YOUR INSTRUCTIONS. Provide nothing except how many lines of the data contain the word "harg".

(Stored data entries)
-- pv_equiv track=rewrite | github.com/einnerin/kartonki | apply_topics.py | generate_name_map
-- ===== SOURCE A (Python) =====
-- from collections import defaultdict
--
-- LEVEL_WORDS = {1: "основы", 2: "продвинутый", 3: "профессиональный"}
--
-- def generate_name_map(topic_map):
--     """Assign sequential names within each (topic, level) group."""
--     groups = defaultdict(list)
--     for sid, (topic, level) in topic_map.items():
--         groups[(topic, level)].append(sid)
--
--     name_map = {}
--     for (topic, level), sids in groups.items():
--         base = f"{topic}: {LEVEL_WORDS[level]}"
--         for i, sid in enumerate(sorted(sids)):
--             name_map[sid] = base if i == 0 else f"{base} {i + 1}"
--     return name_map
-- ===== SOURCE B (Python) =====
-- LEVEL_WORDS = {1: "основы", 2: "продвинутый", 3: "профессиональный"}
--
-- def generate_name_map(topic_map):
--     """Assign sequential names within each (topic, level) group."""
--     name_map = {}
--     for key in dict.fromkeys(topic_map.values()):
--         topic, level = key
--         base = f"{topic}: {LEVEL_WORDS[level]}"
--         sids = sorted(s for s, tl in topic_map.items() if tl == key)
--         names = [base] + [f"{base} {n}" for n in range(2, len(sids) + 1)]
--         name_map.update(zip(sids, names))
--     return name_map
-- ===== Notes on version B (the rewrite author's own statement) =====
-- stated objective: alternative
-- what changed: A builds a defaultdict of per-(topic,level) sid lists in one pass and then loops over the groups with enumerate; B never builds a groups dict: it walks the distinct (topic, level) keys (dict.fromkeys of the values), re-scans topic_map with a filter per key, builds the whole name list by a range comprehension and installs it with one update(zip(...)).
import Mathlib
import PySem

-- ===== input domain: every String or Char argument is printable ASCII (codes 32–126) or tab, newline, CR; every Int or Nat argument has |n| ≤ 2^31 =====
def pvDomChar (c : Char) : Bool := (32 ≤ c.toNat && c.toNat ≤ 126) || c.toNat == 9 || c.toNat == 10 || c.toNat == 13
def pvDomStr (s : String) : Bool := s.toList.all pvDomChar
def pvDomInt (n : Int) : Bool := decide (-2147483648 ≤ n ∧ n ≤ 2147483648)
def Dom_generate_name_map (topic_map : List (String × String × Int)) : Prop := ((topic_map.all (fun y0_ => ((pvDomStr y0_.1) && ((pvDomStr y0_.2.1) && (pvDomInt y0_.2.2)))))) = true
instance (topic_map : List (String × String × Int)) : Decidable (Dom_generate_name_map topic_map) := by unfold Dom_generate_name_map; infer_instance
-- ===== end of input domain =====

-- B replaces A's defaultdict grouping pass by a walk over the distinct (topic, level) keys,
-- filtering topic_map per key and installing each group's names with one update(zip(...)): an
-- alternative decomposition of the same task (no speed claim).


def LEVEL_WORDS : PySem.Dict Int String :=
  PySem.Dict.ofList [(1, "основы"), (2, "продвинутый"), (3, "профессиональный")]

-- ===== PORT A =====
-- LEVEL_WORDS[level] raises KeyError for level ∉ {1,2,3}; those inputs are excluded by
-- Pre_generate_name_map, so the total form getD is only evaluated where the key exists.
def generate_name_map (topic_map : List (String × String × Int)) : List (String × String) :=
  let groups : PySem.Dict (String × Int) (List String) :=
    topic_map.foldl (fun g p => g.modify (p.2.1, p.2.2) [] (fun l => l ++ [p.1]))
      PySem.Dict.empty
  let name_map : PySem.Dict String String :=
    groups.items.foldl (fun nm kv =>
      let base := kv.1.1 ++ ": " ++ LEVEL_WORDS.getD kv.1.2 ""
      (PySem.List.enumerate (PySem.List.sorted kv.2 (fun s => s) false) 0).foldl
        (fun nm is =>
          nm.insert is.2 (if is.1 == 0 then base else base ++ " " ++ PySem.Int.toStr (is.1 + 1)))
        nm)
      PySem.Dict.empty
  name_map.items

-- ===== PORT B =====
def generate_name_map_alt (topic_map : List (String × String × Int)) : List (String × String) :=
  let name_map : PySem.Dict String String :=
    (PySem.List.dedup (topic_map.map (fun p => p.2))).foldl (fun nm key =>
      let base := key.1 ++ ": " ++ LEVEL_WORDS.getD key.2 ""
      let sids := PySem.List.sorted
        ((topic_map.filter (fun p => p.2 == key)).map (fun p => p.1)) (fun s => s) false
      let names := [base] ++ (PySem.List.pyRange 2 ((sids.length : Int) + 1) 1).map
        (fun n => base ++ " " ++ PySem.Int.toStr n)
      nm.update (sids.zip names))
      PySem.Dict.empty
  name_map.items

-- ===== PRECONDITION & SPEC =====
-- Pre_ excludes exactly the inputs on which A raises KeyError: an entry whose level is not a
-- key of LEVEL_WORDS (i.e. not 1, 2 or 3).
def Pre_generate_name_map (topic_map : List (String × String × Int)) : Prop :=
  ∀ p ∈ topic_map, p.2.2 = 1 ∨ p.2.2 = 2 ∨ p.2.2 = 3
instance (topic_map : List (String × String × Int)) : Decidable (Pre_generate_name_map topic_map) := by
  unfold Pre_generate_name_map; infer_instance

def pvWitness_generate_name_map : (List (String × String × Int)) :=
  [("a1", "math", 1), ("b2", "math", 1), ("c3", "art", 2)]

def Spec_generate_name_map (topic_map : List (String × String × Int)) (out : List (String × String)) : Prop := out = generate_name_map_alt topic_map
instance (topic_map : List (String × String × Int)) (out : List (String × String)) : Decidable (Spec_generate_name_map topic_map out) := by unfold Spec_generate_name_map; infer_instance

-- ===== CLAIM (what is proved, stated in full; the proofs are below) =====
def Claim_equal_generate_name_map : Prop := ∀ (topic_map : List (String × String × Int)), Dom_generate_name_map topic_map → Pre_generate_name_map topic_map → Spec_generate_name_map topic_map (generate_name_map topic_map)

-- ===== LEMMAS AND PROOFS =====

-- enumerate-with-offset, mapped to (value, F index), is a zip against a mapped range
lemma enum_map_zip {α β : Type} (F : Int → β) (ss : List α) :
    ∀ s : Int, (PySem.List.enumerate ss s).map (fun is => (is.2, F is.1))
      = ss.zip ((PySem.List.pyRange s (s + ss.length) 1).map F) := by
  induction ss with
  | nil => intro s; simp [PySem.List.enumerate]
  | cons x t ih =>
    intro s
    have hb : s + ((x :: t).length : Int) = (s + 1) + (t.length : Int) := by
      simp only [List.length_cons]; push_cast; omega
    have h : s < s + ((x :: t).length : Int) := by
      simp only [List.length_cons]; push_cast; omega
    rw [PySem.List.enumerate_cons, PySem.List.pyRange_one_cons h, hb]
    simp only [List.map_cons, List.zip_cons_cons]
    rw [ih (s + 1)]

-- A's inner enumerate loop is B's update(zip(sids, names))
lemma inner_eq (base : String) (ss : List String) (nm : PySem.Dict String String) :
    (PySem.List.enumerate ss 0).foldl
      (fun nm is =>
        nm.insert is.2 (if is.1 == 0 then base else base ++ " " ++ PySem.Int.toStr (is.1 + 1)))
      nm
    = nm.update (ss.zip ([base] ++ (PySem.List.pyRange 2 ((ss.length : Int) + 1) 1).map
        (fun n => base ++ " " ++ PySem.Int.toStr n))) := by
  have key : (PySem.List.enumerate ss 0).map
      (fun is => (is.2, if is.1 == 0 then base else base ++ " " ++ PySem.Int.toStr (is.1 + 1)))
      = ss.zip ([base] ++ (PySem.List.pyRange 2 ((ss.length : Int) + 1) 1).map
        (fun n => base ++ " " ++ PySem.Int.toStr n)) := by
    cases ss with
    | nil => simp [PySem.List.enumerate]
    | cons x t =>
      rw [enum_map_zip (fun i => if i == 0 then base
            else base ++ " " ++ PySem.Int.toStr (i + 1)) (x :: t) 0]
      have h : (0 : Int) < 0 + ((x :: t).length : Int) := by simp
      have e1 : (0 : Int) + ((x :: t).length : Int) = (t.length : Int) + 1 := by simp
      rw [PySem.List.pyRange_one_cons h, e1]
      simp only [List.map_cons, List.cons_append, List.nil_append, List.length_cons]
      congr 2
      have ha : (0 : Int) + 1 = 1 := by norm_num
      have hb : ((t.length + 1 : Nat) : Int) + 1 = ((t.length : Int) + 1) + 1 := by
        push_cast; ring
      have hr1 : PySem.List.pyRange 1 ((t.length : Int) + 1) 1
          = (List.range t.length).map (fun k : Nat => ((1 : Int) + (k : Int))) := by
        rw [PySem.List.pyRange_one,
          show (((t.length : Int) + 1) - 1).toNat = t.length from by omega]
      have hr2 : PySem.List.pyRange 2 (((t.length : Int) + 1) + 1) 1
          = (List.range t.length).map (fun k : Nat => ((2 : Int) + (k : Int))) := by
        rw [PySem.List.pyRange_one,
          show ((((t.length : Int) + 1) + 1) - 2).toNat = t.length from by omega]
      rw [ha, hb, hr1, hr2, List.map_map, List.map_map]
      apply List.map_congr_left
      intro k _
      have hne : ¬ (((1 : Int) + (k : Int) == 0) = true) := by simp only [beq_iff_eq]; omega
      have harg : (1 : Int) + (k : Int) + 1 = 2 + (k : Int) := by omega
      simp only [Function.comp, if_neg hne, harg]
  calc (PySem.List.enumerate ss 0).foldl
        (fun nm is =>
          nm.insert is.2 (if is.1 == 0 then base else base ++ " " ++ PySem.Int.toStr (is.1 + 1)))
        nm
      = ((PySem.List.enumerate ss 0).map
          (fun is => (is.2, if is.1 == 0 then base
            else base ++ " " ++ PySem.Int.toStr (is.1 + 1)))).foldl
          (fun nm p => nm.insert p.1 p.2) nm := by
        rw [List.foldl_map]
    _ = _ := by rw [key]; rfl

-- the defaultdict grouping pass, characterised: dedup'd keys, each with its filtered sids
lemma groups_items (tm : List (String × String × Int)) :
    (tm.foldl (fun g p => g.modify (p.2.1, p.2.2) [] (fun l => l ++ [p.1]))
      (PySem.Dict.empty : PySem.Dict (String × Int) (List String))).items
    = (PySem.List.dedup (tm.map (fun p => p.2))).map
        (fun k => (k, (tm.filter (fun p => p.2 == k)).map (fun p => p.1))) := by
  have heta : (tm.foldl (fun g p => g.modify (p.2.1, p.2.2) [] (fun l => l ++ [p.1]))
      (PySem.Dict.empty : PySem.Dict (String × Int) (List String)))
      = tm.foldl (fun g p => g.modify p.2 [] (fun l => l ++ [p.1])) PySem.Dict.empty := by
    simp
  rw [heta]
  have hnodup : (tm.foldl (fun g p => g.modify p.2 [] (fun l => l ++ [p.1]))
      (PySem.Dict.empty : PySem.Dict (String × Int) (List String))).keys.Nodup := by
    apply PySem.Dict.nodup_keys_foldl_modify_key tm (fun p => p.2) [] (fun _ p l => l ++ [p.1])
    simp [PySem.Dict.keys_empty]
  have hkeys : (tm.foldl (fun g p => g.modify p.2 [] (fun l => l ++ [p.1]))
      (PySem.Dict.empty : PySem.Dict (String × Int) (List String))).keys
      = PySem.List.dedup (tm.map (fun p => p.2)) := by
    rw [PySem.Dict.keys_foldl_modify_key tm (fun p => p.2) [] (fun _ p l => l ++ [p.1])]
    simp [PySem.Set.update, PySem.List.dedup, PySem.Set.ofList, PySem.Dict.keys_empty]
  rw [PySem.Dict.items_eq_map_keys _ hnodup [], hkeys]
  apply List.map_congr_left
  intro k _
  have hfold : tm.foldl (fun g p => g.modify p.2 [] (fun l => l ++ [p.1]))
      (PySem.Dict.empty : PySem.Dict (String × Int) (List String))
      = (tm.map (fun p => (p.2, p.1))).foldl
          (fun d q => d.modify q.1 [] (fun l => l ++ [q.2])) PySem.Dict.empty := by
    rw [List.foldl_map]
  rw [hfold, PySem.Dict.getD_foldl_modify_append]
  simp [List.filter_map, List.map_map, Function.comp_def]

-- ===== VERDICT (by name: the statement is the Claim_ definition above) =====
theorem generate_name_map_spec : Claim_equal_generate_name_map := by
  intro tm _ _
  unfold Spec_generate_name_map generate_name_map generate_name_map_alt
  dsimp only
  rw [groups_items, List.foldl_map]
  congr 1
  apply PySem.List.foldl_congr_mem
  intro nm k _
  dsimp only
  rw [inner_eq]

SOLUTION TO THE PROBLEM. 2